Неожиданно, словно из самой преисподней, появился тот самый «чёрт», только совсем не в том обличье, в котором я его себе всегда представляла. Им оказался старичок, очень маленький и худенький. На вид ему было точно лет девяносто, настолько он казался старым. Его стеклянные, почти бесцветные глаза выражали недовольство.
– Вы тут как оказались? – спросил он меня уверенным, но слегка дребезжащим от старости голосом.
«Нашли кого поставить охранять ценный объект», – пронеслось у меня в голове.
– Дедушка, я тут случайно, – стала я оправдываться. – Я просто гуляла и увидела эту красивую кирху. Я не местная, приехала из Калининграда.
– Вас тут со всей России полно. Приходите, мусорите, всё подряд с собой прихватываете, уже кирпичи готовы в сумку положить, – ворчал старик.
Мне было неловко. Конечно же, я понимала: максимум, что он может сделать, – это вызвать полицию, которая вряд ли поедет в такую глушь за нарушителем покоя умирающих зданий, и всё же мне было не по себе, как застигнутой врасплох нашкодившей девчонке.
– Дедушка, я ничего здесь не беру и тем более не оставляю мусор, я фотограф, – сказала я, понимая, что правда всегда лучше. – Готовлюсь к фотоконкурсу «Умирающие города», поэтому фотографирую старые немецкие дома.
– А Алленберг здесь при чём? – рассерженно спросил старик.
– Он часть старого Велау, поэтому…
– Какого ещё Велау? – перебил он меня.
– Ранее посёлок Знаменск назывался Велау, – стала я объяснять ему, как ребёнку. – Это было ещё в Восточной Пруссии. Старые дома Велау я и фотографирую как символ умирающего города.
– Вас что, в школе истории не учат? Нет больше никакого Велау и Кёнигсберга тоже нет, с сорок шестого нет, – рявкнул старик, трясясь от злости.
В его глазах было столько ярости, что, казалось, он был готов кинуть в меня своей тростью, а после наброситься с кулаками.
– Дедушка, пожалуйста, успокойтесь. Я совсем не хотела вас рассердить, – пыталась я успокоить разъярённого деда. – Конечно, ни Велау, ни Кёнигсберга давно уже нет. Это образно, как города-призраки.
Я глупо улыбалась, желая его хоть как-то утихомирить, только ничего не помогало. Дед ругался ещё сильнее и махал в мою сторону кулаками, я пятилась к выходу.

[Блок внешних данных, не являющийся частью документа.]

-- pv_equiv track=rewrite | github.com/sarahchou/HoliBot | twilio_code/reply.py | format_stars
-- ===== SOURCE A (Python) =====
-- def format_stars(holiday):
--     s = "*=*=*=*=*=*=*="
--     i = 0
--
--     while i < len(holiday):
--         if i % 2 == 0:
--             s += "*"
--         else:
--             s += "="
--         i += 1
--
--     return s
-- ===== SOURCE B (Python) =====
-- def format_stars(holiday):
--     n = len(holiday)
--     return "*=*=*=*=*=*=*=" + ("*=" * ((n + 1) // 2))[:n]
-- ===== Notes on version B (the rewrite author's own statement) =====
-- stated objective: simpler
-- what changed: Replaces the per-index while loop with a closed-form repeat-and-slice: the '*=' unit repeated ceil(n/2) times and sliced to n characters, appended to the fixed prefix.
import Mathlib
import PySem

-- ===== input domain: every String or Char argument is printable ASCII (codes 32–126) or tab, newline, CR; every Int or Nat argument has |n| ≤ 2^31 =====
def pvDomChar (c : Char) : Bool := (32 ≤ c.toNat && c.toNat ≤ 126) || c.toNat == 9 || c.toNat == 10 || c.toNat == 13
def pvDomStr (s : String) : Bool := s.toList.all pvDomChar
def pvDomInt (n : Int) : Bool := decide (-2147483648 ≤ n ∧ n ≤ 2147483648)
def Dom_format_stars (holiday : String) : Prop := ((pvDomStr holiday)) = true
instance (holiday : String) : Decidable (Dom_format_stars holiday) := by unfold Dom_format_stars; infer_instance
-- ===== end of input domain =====

-- B replaces A's per-index while loop with a closed form: "*=" repeated ceil(n/2) times, sliced to n chars, after the fixed prefix.

-- ===== PORT A =====
-- the while loop: i counts up to n, appending '*' on even i and '=' on odd i
def format_stars_loop (n i : Nat) (s : List Char) : List Char :=
  if i < n then
    format_stars_loop n (i + 1) (s ++ [if i % 2 = 0 then '*' else '='])
  else s
termination_by n - i

def format_stars (holiday : String) : String :=
  String.mk (format_stars_loop holiday.toList.length 0 "*=*=*=*=*=*=*=".toList)

-- ===== PORT B =====
def format_stars_alt (holiday : String) : String :=
  String.mk ("*=*=*=*=*=*=*=".toList ++
    (List.replicate ((holiday.toList.length + 1) / 2) ['*', '=']).flatten.take holiday.toList.length)

-- ===== PRECONDITION & SPEC =====
def Spec_format_stars (holiday : String) (out : String) : Prop := out = format_stars_alt holiday
instance (holiday : String) (out : String) : Decidable (Spec_format_stars holiday out) := by unfold Spec_format_stars; infer_instance

-- ===== CLAIM (what is proved, stated in full; the proofs are below) =====
def Claim_equal_format_stars : Prop := ∀ (holiday : String), Dom_format_stars holiday → Spec_format_stars holiday (format_stars holiday)

-- ===== LEMMAS AND PROOFS =====

def pvAlt (i : Nat) : Char := if i % 2 = 0 then '*' else '='

theorem format_stars_loop_eq (n : Nat) : ∀ (i : Nat) (s : List Char),
    format_stars_loop n i s = s ++ (List.range' i (n - i)).map pvAlt := by
  intro i s
  by_cases h : i < n
  · rw [format_stars_loop]
    simp only [h, if_pos]
    rw [format_stars_loop_eq n (i + 1) (s ++ [if i % 2 = 0 then '*' else '='])]
    have hn : n - i = (n - (i + 1)) + 1 := by omega
    rw [hn, List.range'_succ]
    simp [pvAlt]
  · rw [format_stars_loop]
    simp only [h, if_false]
    have : n - i = 0 := by omega
    simp [this]
termination_by i => n - i

theorem flatten_replicate_pair (m : Nat) :
    (List.replicate m ['*', '=']).flatten = (List.range (2 * m)).map pvAlt := by
  induction m with
  | zero => simp
  | succ m ih =>
    rw [List.replicate_succ', List.flatten_append, ih]
    have h2 : 2 * (m + 1) = (2 * m + 1) + 1 := by ring
    rw [h2, List.range_succ, List.range_succ]
    simp [pvAlt, Nat.mul_mod_right]

theorem take_pattern (n : Nat) :
    (List.replicate ((n + 1) / 2) ['*', '=']).flatten.take n = (List.range n).map pvAlt := by
  rw [flatten_replicate_pair, ← List.map_take, List.take_range,
    show min n (2 * ((n + 1) / 2)) = n from by omega]

-- ===== VERDICT (by name: the statement is the Claim_ definition above) =====
theorem format_stars_spec : Claim_equal_format_stars := by
  intro holiday _
  unfold Spec_format_stars format_stars format_stars_alt
  rw [format_stars_loop_eq, take_pattern]
  simp [List.range_eq_range']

«Ну что взять с местных, видимо, близость старой психушки всё же сказывается на людях», – думала я, удаляясь от старика, который всё ещё ругался.
Меня поражало, как можно было поставить такого старого человека охранять эту территорию. Его ведь тронь пальцем, и он рассыплется, как стены самого Алленберга. Старик едва держался на ногах, опираясь на трость, лицо его было всё в глубоких морщинах, седые растрёпанные волосы выбивались из-под тёмно-синей кепки, которая была совсем некстати в начале холодного марта.
– Эй, вы куда? – услышала я за своей спиной другой голос. – Там нет выхода.
Обернувшись, я увидела охранника. Им оказался совсем молоденький светловолосый парень в чёрной форме с надписью на груди жёлтыми буквами «Охрана».
– Простите, я зашла сюда, чтобы пофотографировать старые здания. Внутрь не входила и ничего не брала, – сразу отчиталась я перед ним.
– Ничего страшного, я не против, – улыбнулся он мне.
«Ты вообще охранник или как?» – промелькнуло в мыслях.
– Мне просто показалось, что вы ищете выход, там его нет. У нас здесь каждый день полно людей, если они приходят посмотреть и пофотографировать, я не выгоняю. Пусть снимают, ради бога. Только вот бродить внутри зданий опасно, очень уж они старые.
– У меня и желания такого не было, – призналась я. – Жутковато здесь.
– Есть такое дело, но я уже привык к этому месту, как родное мне, – улыбнулся он.
Парень любезно проводил меня к выходу. По дороге он рассказывал, с какими интересными людьми приходилось ему видеться здесь. Алленберг оказался довольно популярным местом для посещений.